# Your assignment
Find the lines below in which the string "pvDomChar" occurs. Copy each one.

* * * * *

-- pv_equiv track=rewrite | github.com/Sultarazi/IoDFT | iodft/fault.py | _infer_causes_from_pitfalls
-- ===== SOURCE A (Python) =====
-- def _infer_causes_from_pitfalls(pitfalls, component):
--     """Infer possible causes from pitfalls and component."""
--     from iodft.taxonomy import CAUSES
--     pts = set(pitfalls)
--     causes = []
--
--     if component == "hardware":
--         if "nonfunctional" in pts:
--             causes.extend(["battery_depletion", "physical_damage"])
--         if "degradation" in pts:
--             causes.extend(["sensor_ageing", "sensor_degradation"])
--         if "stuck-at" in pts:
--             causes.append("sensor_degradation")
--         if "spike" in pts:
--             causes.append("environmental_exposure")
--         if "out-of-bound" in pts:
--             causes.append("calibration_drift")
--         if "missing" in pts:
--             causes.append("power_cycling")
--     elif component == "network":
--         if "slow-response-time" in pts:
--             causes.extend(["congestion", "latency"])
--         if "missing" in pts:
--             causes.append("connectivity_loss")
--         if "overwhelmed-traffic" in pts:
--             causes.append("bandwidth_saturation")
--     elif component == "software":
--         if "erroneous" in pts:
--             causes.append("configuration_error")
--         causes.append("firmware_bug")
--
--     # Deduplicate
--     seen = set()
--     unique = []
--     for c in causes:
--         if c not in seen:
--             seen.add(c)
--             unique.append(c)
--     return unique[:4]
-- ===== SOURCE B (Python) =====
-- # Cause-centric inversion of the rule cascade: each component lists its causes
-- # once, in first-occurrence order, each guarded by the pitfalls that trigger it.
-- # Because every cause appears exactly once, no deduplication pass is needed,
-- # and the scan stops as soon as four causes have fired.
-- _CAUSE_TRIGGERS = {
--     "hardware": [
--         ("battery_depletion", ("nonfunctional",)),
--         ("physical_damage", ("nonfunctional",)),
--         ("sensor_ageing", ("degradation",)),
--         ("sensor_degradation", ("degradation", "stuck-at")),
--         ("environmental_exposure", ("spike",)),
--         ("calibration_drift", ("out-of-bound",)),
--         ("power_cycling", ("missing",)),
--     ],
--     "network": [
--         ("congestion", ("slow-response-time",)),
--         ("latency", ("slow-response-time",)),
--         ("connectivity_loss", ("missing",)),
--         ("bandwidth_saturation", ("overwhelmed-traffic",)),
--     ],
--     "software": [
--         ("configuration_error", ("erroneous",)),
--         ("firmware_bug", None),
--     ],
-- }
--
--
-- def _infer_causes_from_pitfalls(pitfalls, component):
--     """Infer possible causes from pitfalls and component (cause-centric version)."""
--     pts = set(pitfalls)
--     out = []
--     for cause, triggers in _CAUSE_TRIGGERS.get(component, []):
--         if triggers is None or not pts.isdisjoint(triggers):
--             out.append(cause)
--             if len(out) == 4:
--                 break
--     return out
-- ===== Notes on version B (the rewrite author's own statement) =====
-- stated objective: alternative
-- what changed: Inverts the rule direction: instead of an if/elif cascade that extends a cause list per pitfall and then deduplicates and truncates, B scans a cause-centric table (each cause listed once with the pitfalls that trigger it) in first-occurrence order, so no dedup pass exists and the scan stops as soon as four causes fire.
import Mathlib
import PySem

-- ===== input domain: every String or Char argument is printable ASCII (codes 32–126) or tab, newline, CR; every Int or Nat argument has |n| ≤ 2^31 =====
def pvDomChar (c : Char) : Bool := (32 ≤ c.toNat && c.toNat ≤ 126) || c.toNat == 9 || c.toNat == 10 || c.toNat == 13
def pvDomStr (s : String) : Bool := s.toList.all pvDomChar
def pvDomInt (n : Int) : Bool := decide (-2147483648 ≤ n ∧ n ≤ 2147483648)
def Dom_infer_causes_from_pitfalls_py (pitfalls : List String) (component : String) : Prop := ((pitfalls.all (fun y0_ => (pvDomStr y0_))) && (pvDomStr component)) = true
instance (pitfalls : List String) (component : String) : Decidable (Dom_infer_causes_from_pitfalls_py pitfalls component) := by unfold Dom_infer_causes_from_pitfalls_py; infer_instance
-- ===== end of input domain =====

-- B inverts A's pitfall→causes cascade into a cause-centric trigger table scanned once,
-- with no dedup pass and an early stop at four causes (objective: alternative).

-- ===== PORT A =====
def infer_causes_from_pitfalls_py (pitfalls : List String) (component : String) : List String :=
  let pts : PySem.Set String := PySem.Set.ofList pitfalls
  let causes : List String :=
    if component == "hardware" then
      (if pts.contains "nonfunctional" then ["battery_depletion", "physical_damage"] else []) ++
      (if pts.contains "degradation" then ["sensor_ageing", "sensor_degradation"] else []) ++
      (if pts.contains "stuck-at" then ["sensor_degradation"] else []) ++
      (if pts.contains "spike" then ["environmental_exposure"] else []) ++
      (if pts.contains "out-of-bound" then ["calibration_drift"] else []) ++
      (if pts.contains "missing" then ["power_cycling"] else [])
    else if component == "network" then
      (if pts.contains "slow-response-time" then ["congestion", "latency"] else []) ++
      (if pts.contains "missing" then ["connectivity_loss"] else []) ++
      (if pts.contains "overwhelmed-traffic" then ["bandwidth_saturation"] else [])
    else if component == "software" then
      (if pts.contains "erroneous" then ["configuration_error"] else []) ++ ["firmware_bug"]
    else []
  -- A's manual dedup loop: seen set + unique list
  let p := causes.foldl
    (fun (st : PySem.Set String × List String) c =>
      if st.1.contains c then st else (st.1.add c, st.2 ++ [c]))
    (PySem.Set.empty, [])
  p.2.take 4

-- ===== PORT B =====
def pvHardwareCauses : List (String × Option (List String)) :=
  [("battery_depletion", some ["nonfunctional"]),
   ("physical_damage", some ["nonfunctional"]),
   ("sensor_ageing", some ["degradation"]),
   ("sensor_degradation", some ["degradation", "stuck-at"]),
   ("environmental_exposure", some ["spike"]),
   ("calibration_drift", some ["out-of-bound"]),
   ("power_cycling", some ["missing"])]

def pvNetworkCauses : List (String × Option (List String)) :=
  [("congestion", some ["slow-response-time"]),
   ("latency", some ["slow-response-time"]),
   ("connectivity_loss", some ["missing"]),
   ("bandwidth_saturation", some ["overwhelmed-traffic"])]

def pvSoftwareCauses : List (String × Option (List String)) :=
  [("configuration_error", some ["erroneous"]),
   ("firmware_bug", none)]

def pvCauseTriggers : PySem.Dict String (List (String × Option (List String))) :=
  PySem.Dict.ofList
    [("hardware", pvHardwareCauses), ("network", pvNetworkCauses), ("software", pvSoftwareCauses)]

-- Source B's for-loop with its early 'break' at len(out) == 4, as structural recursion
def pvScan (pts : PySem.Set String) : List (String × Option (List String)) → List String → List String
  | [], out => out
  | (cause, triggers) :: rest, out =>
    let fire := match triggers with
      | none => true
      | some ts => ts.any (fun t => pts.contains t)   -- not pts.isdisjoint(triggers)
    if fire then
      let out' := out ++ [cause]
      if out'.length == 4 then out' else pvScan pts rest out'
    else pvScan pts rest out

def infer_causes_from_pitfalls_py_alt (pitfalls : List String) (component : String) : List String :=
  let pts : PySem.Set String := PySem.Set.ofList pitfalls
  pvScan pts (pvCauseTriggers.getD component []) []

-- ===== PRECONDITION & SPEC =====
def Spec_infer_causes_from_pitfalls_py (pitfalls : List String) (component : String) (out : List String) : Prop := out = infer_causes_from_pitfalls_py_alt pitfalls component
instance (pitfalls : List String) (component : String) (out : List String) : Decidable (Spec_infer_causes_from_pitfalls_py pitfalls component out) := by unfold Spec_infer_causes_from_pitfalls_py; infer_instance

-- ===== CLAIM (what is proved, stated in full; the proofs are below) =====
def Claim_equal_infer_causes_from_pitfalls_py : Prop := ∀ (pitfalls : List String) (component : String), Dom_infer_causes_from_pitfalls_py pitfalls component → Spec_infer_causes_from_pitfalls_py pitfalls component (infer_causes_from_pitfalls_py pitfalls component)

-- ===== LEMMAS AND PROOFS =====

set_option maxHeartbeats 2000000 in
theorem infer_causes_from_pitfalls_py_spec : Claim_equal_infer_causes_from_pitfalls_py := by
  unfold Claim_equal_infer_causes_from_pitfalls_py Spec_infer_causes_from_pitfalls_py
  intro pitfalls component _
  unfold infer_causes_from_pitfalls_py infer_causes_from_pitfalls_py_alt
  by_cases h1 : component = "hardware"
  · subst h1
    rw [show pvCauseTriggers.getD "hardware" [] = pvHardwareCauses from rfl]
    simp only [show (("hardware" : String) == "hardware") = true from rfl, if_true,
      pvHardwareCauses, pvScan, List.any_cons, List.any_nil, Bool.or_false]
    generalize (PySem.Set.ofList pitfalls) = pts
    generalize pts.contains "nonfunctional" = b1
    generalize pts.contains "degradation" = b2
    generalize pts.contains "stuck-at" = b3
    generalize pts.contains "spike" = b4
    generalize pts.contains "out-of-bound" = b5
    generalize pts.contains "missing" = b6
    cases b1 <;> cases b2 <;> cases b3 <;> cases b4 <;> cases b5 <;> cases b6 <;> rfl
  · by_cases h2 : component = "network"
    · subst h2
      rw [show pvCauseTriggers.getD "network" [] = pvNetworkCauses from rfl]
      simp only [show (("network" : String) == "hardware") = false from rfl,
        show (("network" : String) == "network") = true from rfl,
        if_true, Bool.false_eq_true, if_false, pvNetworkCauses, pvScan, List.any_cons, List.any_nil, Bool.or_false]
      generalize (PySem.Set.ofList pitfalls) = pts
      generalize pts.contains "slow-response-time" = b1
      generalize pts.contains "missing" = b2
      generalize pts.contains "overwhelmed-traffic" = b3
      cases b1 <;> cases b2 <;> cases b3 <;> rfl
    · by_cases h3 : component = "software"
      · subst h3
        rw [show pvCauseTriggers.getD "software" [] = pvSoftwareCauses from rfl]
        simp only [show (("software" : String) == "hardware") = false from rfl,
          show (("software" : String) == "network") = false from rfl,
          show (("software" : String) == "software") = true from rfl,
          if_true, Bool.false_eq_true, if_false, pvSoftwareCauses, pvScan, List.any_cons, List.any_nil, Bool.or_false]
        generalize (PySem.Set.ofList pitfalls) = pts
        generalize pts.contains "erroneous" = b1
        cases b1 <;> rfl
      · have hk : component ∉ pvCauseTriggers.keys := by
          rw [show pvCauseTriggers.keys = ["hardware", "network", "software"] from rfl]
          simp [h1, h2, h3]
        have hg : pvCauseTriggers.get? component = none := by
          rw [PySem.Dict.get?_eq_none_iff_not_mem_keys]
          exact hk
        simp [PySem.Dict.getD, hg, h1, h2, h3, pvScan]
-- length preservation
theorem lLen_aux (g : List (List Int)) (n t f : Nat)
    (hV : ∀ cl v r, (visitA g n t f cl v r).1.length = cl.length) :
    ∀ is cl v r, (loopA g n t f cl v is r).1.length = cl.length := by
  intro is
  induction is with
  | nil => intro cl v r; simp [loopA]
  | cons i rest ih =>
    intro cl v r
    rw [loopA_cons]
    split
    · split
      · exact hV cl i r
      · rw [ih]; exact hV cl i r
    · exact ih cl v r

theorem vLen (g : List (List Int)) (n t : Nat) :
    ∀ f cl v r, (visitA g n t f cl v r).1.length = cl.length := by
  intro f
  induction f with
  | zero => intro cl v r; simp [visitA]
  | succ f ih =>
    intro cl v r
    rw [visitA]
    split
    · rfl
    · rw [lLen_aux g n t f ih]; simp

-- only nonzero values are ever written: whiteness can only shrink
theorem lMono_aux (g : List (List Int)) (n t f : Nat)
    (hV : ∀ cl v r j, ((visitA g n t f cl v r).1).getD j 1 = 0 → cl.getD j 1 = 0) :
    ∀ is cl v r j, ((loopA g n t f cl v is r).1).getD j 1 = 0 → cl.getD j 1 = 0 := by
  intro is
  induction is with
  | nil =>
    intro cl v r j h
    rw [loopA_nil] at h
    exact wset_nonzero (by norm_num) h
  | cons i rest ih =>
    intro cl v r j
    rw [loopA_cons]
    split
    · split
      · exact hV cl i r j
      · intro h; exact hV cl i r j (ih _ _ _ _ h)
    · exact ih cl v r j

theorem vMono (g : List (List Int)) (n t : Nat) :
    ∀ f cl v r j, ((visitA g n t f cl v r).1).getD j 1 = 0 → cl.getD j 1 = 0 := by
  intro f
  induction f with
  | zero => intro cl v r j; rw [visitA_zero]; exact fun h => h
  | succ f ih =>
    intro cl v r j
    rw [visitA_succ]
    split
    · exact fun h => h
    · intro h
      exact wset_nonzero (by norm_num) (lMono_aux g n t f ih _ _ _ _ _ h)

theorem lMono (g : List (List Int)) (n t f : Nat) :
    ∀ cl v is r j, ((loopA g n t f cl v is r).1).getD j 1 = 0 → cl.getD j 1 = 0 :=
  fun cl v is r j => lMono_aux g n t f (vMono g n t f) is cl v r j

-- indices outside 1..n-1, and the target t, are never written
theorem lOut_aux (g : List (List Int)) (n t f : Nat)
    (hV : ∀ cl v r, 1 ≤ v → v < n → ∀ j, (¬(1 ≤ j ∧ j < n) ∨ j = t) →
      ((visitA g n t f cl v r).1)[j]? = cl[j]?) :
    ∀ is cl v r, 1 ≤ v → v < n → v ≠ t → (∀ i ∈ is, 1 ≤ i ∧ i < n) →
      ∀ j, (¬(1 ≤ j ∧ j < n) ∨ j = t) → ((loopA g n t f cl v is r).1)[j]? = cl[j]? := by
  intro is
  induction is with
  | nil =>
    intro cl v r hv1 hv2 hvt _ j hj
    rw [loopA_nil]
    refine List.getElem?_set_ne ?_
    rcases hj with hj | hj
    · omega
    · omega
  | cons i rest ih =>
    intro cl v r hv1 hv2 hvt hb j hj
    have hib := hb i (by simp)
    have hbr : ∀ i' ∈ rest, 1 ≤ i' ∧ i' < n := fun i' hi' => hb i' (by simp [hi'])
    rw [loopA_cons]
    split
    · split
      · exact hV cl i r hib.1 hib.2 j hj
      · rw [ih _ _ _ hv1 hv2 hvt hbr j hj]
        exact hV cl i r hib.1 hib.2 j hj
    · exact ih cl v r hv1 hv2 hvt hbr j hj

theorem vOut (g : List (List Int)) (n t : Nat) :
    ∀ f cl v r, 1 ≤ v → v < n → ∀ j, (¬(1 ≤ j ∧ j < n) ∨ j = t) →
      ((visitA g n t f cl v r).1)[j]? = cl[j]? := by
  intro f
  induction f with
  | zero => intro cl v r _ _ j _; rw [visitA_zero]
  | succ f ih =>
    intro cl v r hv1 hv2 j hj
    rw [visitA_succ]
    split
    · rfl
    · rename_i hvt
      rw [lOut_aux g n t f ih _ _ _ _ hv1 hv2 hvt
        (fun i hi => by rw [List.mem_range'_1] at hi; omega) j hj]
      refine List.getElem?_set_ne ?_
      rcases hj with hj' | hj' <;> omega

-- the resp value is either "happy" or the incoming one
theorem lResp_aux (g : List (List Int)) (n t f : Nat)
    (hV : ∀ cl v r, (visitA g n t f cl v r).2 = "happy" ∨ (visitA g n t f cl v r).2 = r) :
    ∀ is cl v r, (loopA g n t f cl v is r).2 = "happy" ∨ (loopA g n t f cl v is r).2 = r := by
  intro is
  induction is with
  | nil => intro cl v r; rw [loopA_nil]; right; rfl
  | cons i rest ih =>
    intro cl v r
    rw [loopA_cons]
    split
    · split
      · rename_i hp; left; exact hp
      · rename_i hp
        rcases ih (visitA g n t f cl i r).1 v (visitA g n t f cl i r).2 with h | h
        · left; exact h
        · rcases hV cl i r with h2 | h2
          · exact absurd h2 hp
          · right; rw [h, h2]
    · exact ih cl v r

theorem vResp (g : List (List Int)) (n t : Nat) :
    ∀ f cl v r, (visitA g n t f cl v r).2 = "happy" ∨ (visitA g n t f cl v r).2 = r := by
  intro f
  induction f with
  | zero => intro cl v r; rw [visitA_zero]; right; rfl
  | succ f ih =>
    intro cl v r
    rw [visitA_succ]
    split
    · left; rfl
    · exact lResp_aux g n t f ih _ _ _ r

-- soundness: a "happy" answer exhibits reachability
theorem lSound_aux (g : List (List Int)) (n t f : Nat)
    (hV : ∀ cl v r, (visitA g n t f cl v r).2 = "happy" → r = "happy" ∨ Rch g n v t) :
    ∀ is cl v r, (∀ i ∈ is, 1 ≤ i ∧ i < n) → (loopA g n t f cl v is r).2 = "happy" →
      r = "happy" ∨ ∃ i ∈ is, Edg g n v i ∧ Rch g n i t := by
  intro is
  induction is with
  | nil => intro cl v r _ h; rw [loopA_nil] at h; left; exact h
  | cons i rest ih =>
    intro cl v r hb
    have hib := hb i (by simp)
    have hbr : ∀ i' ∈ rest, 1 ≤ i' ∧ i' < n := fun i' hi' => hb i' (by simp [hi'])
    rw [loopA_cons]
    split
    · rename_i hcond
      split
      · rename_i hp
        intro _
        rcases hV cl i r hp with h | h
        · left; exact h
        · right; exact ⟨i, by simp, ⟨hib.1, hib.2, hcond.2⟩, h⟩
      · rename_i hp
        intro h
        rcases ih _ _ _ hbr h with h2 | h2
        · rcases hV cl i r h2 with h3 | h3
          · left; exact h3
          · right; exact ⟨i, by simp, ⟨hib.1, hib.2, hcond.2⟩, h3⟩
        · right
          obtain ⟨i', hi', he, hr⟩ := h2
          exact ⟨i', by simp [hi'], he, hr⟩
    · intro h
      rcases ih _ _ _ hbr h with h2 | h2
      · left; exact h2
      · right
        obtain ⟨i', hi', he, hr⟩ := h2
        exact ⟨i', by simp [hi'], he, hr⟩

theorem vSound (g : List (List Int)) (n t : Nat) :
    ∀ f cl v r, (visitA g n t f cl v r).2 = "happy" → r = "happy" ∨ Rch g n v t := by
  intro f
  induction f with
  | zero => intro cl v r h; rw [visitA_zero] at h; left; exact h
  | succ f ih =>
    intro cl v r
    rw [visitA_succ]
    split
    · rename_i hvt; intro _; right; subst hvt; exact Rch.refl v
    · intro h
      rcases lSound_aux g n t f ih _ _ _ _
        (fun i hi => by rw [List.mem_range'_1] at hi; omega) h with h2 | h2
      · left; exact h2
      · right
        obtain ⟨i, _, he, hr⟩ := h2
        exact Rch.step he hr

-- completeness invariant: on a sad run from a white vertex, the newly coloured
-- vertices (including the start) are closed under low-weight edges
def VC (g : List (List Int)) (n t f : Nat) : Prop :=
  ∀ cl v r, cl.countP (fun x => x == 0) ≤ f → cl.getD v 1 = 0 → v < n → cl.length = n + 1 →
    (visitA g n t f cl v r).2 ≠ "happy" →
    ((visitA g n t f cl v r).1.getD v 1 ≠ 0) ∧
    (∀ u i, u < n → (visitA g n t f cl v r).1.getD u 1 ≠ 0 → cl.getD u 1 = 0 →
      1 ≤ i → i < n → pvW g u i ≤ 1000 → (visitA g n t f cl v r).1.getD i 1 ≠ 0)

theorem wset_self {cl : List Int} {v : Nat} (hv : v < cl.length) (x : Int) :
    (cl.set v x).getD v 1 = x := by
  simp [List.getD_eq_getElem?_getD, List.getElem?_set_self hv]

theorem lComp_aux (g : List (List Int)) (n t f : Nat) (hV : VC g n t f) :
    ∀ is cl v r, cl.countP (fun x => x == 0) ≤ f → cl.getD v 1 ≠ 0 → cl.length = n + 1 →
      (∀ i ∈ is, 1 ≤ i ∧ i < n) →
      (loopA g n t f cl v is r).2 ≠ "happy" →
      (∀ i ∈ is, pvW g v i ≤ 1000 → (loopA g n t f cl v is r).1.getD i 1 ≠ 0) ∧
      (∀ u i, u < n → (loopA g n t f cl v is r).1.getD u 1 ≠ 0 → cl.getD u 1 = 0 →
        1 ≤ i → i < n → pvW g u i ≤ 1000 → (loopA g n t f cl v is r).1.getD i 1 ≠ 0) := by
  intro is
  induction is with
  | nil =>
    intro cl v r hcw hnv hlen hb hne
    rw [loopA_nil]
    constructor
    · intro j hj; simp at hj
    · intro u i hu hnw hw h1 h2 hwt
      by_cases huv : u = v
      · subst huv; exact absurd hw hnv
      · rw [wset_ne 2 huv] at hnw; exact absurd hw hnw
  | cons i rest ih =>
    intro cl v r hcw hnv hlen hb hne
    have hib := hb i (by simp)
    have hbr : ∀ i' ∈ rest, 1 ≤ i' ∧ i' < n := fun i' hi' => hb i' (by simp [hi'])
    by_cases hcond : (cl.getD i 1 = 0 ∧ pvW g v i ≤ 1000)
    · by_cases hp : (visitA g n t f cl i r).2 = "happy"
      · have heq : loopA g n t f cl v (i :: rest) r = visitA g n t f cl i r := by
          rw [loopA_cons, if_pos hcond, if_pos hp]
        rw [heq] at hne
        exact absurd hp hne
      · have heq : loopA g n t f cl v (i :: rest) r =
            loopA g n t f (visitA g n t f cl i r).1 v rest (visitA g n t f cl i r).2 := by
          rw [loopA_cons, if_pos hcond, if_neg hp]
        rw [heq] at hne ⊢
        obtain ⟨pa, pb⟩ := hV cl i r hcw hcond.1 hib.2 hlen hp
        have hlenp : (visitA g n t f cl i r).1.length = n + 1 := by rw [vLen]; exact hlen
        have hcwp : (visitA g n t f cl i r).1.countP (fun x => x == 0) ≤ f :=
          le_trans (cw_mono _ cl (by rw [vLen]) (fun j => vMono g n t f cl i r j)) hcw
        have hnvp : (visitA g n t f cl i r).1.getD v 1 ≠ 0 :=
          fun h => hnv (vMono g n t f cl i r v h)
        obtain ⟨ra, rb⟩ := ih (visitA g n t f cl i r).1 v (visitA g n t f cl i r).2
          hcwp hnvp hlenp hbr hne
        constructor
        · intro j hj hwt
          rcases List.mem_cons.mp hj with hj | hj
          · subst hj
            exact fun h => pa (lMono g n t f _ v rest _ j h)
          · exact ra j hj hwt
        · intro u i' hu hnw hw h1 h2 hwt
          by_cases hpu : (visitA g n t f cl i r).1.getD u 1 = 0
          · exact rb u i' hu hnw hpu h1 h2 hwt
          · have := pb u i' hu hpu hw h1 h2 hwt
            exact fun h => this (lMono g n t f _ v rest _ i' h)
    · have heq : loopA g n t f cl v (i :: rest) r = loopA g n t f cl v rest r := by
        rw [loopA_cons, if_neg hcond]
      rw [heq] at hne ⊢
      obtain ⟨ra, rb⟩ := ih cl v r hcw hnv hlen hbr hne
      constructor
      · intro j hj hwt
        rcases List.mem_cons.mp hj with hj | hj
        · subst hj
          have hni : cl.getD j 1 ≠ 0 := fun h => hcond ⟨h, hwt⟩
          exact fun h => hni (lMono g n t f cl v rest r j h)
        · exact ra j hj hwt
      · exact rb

* * * * *

# Solution
def pvDomChar (c : Char) : Bool := (32 ≤ c.toNat && c.toNat ≤ 126) || c.toNat == 9 || c.toNat == 10 || c.toNat == 13
def pvDomStr (s : String) : Bool := s.toList.all pvDomChar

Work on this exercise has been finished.